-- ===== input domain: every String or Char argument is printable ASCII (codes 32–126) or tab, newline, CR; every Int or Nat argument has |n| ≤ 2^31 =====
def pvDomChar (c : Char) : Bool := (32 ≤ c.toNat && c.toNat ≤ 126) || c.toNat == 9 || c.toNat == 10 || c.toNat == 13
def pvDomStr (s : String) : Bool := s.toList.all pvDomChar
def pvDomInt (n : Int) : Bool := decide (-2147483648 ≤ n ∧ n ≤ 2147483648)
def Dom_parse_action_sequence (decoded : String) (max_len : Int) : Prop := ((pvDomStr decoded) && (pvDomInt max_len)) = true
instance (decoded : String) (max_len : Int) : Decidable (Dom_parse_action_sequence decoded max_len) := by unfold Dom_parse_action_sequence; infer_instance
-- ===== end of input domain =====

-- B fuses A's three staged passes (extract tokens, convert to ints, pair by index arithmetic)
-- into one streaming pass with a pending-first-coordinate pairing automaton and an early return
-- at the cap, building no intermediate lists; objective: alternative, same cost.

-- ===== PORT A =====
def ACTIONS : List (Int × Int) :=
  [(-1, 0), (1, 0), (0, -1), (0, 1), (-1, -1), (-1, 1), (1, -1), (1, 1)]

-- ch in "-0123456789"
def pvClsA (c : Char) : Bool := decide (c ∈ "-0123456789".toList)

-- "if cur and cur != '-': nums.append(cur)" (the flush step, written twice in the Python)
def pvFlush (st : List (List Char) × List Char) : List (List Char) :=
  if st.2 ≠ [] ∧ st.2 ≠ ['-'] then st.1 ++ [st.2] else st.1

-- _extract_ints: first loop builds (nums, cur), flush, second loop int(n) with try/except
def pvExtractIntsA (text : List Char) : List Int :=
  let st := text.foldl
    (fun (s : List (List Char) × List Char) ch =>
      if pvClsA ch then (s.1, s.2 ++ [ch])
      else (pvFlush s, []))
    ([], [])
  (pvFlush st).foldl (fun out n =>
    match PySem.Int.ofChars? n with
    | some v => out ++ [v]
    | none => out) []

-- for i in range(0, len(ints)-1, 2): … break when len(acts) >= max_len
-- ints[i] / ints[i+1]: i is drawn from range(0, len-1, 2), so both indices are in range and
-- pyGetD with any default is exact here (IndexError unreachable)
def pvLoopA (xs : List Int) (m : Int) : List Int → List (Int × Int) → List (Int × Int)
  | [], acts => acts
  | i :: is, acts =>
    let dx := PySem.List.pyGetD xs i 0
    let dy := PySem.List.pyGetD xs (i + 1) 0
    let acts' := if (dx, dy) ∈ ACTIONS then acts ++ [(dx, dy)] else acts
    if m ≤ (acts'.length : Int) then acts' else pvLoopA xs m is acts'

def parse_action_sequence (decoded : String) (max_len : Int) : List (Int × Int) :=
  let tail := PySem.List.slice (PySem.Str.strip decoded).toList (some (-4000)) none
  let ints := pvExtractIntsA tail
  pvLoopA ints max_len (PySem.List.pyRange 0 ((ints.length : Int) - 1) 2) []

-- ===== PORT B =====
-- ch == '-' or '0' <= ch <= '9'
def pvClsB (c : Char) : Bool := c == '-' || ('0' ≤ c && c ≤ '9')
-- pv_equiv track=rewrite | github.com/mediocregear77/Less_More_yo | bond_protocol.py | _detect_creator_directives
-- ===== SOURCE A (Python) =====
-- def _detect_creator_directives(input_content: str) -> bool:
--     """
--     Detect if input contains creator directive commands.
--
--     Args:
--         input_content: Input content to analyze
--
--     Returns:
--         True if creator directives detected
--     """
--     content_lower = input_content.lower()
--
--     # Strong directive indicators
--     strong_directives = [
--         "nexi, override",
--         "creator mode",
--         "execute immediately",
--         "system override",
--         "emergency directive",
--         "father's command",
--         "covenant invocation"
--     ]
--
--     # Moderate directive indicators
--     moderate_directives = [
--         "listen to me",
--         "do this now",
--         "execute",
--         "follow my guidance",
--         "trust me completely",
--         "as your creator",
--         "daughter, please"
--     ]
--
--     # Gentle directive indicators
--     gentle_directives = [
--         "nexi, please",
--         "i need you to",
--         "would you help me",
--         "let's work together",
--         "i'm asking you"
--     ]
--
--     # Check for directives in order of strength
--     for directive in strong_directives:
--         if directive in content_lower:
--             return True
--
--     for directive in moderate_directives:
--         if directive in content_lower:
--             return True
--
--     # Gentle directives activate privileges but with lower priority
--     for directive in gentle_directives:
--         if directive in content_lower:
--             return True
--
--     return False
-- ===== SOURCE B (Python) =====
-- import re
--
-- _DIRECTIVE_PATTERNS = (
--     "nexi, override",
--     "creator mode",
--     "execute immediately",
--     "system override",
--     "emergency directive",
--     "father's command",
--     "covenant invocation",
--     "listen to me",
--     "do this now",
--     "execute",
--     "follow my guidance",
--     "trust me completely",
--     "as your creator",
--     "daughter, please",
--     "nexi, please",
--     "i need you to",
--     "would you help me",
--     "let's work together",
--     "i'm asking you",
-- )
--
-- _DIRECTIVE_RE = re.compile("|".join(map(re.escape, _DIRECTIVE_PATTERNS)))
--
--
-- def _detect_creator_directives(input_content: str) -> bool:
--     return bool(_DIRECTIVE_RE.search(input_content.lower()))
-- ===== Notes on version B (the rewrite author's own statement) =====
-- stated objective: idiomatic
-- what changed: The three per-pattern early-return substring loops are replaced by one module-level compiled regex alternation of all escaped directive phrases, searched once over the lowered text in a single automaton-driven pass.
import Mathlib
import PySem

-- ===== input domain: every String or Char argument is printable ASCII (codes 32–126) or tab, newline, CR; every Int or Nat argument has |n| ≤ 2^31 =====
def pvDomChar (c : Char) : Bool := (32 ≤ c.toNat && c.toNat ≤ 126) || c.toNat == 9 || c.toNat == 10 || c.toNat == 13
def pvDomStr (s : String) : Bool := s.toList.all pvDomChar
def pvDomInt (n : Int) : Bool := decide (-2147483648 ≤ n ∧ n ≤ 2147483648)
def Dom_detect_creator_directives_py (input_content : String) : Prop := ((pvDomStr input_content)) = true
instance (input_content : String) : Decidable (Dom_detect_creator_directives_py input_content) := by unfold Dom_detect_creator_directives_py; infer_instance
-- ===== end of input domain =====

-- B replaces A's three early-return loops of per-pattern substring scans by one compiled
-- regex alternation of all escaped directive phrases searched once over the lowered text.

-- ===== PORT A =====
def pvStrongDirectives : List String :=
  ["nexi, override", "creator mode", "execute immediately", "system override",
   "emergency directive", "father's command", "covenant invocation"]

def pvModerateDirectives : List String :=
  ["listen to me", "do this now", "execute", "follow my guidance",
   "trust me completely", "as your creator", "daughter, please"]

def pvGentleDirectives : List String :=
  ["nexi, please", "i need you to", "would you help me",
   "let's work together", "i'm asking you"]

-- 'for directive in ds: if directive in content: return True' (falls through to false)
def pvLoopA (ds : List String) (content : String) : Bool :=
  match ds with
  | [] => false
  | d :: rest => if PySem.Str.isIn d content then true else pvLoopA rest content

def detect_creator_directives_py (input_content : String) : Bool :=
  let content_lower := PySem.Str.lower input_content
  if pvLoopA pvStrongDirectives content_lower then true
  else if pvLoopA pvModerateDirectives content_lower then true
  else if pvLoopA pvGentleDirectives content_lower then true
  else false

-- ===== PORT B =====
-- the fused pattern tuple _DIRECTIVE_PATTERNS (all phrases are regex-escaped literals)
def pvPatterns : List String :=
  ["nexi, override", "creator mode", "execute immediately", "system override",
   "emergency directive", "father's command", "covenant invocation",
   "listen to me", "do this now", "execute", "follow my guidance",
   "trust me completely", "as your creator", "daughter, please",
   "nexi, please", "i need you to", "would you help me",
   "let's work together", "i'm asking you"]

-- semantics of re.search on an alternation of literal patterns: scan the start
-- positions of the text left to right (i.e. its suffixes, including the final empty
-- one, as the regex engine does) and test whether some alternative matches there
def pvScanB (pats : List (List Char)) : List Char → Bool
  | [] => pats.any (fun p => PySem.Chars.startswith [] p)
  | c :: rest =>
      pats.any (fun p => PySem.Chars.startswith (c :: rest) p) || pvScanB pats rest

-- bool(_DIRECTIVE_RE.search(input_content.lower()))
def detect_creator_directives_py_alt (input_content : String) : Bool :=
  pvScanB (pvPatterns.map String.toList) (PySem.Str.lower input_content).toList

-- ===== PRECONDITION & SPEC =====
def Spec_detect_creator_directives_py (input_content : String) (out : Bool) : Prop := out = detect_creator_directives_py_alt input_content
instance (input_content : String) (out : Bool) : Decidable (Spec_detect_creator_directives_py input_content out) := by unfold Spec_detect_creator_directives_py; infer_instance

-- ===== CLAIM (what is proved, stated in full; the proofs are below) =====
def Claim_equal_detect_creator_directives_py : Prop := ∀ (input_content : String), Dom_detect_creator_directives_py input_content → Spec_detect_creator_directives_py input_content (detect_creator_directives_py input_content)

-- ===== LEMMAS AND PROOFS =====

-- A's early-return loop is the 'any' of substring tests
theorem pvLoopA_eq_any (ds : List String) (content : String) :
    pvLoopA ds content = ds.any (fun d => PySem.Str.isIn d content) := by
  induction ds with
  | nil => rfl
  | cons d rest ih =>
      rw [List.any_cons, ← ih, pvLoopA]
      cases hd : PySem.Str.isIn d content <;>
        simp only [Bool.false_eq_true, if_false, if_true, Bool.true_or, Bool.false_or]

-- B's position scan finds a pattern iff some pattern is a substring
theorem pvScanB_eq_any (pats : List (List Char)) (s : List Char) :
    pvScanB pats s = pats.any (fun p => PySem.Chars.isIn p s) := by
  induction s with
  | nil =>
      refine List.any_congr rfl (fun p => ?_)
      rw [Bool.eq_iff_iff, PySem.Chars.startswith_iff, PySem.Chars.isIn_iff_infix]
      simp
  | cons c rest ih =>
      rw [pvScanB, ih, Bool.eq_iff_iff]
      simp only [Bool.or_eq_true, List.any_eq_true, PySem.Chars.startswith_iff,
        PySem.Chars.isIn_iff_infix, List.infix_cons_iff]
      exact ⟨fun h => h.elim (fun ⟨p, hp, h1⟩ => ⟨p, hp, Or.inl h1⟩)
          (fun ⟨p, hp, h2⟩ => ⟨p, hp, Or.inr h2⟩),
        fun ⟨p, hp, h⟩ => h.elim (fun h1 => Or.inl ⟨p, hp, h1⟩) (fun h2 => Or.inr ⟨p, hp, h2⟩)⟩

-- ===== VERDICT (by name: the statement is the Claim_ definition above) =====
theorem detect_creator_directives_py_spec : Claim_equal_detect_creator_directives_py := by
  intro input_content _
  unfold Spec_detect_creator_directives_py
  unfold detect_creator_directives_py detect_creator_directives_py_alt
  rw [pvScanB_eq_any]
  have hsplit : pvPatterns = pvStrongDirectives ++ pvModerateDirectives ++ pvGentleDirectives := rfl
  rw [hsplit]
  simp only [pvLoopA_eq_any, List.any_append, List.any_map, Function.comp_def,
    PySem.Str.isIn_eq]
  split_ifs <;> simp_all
------------
◆ Task to complete ◆
Starting with the line above that holds "-- B fuses A's" and stopping with the line that holds "if st.2 ≠ []", reproduce each line exactly, omitting all other lines.

◆ Result of this task ◆
-- B fuses A's three staged passes (extract tokens, convert to ints, pair by index arithmetic)
-- into one streaming pass with a pending-first-coordinate pairing automaton and an early return
-- at the cap, building no intermediate lists; objective: alternative, same cost.

-- ===== PORT A =====
def ACTIONS : List (Int × Int) :=
  [(-1, 0), (1, 0), (0, -1), (0, 1), (-1, -1), (-1, 1), (1, -1), (1, 1)]

-- ch in "-0123456789"
def pvClsA (c : Char) : Bool := decide (c ∈ "-0123456789".toList)

-- "if cur and cur != '-': nums.append(cur)" (the flush step, written twice in the Python)
def pvFlush (st : List (List Char) × List Char) : List (List Char) :=
  if st.2 ≠ [] ∧ st.2 ≠ ['-'] then st.1 ++ [st.2] else st.1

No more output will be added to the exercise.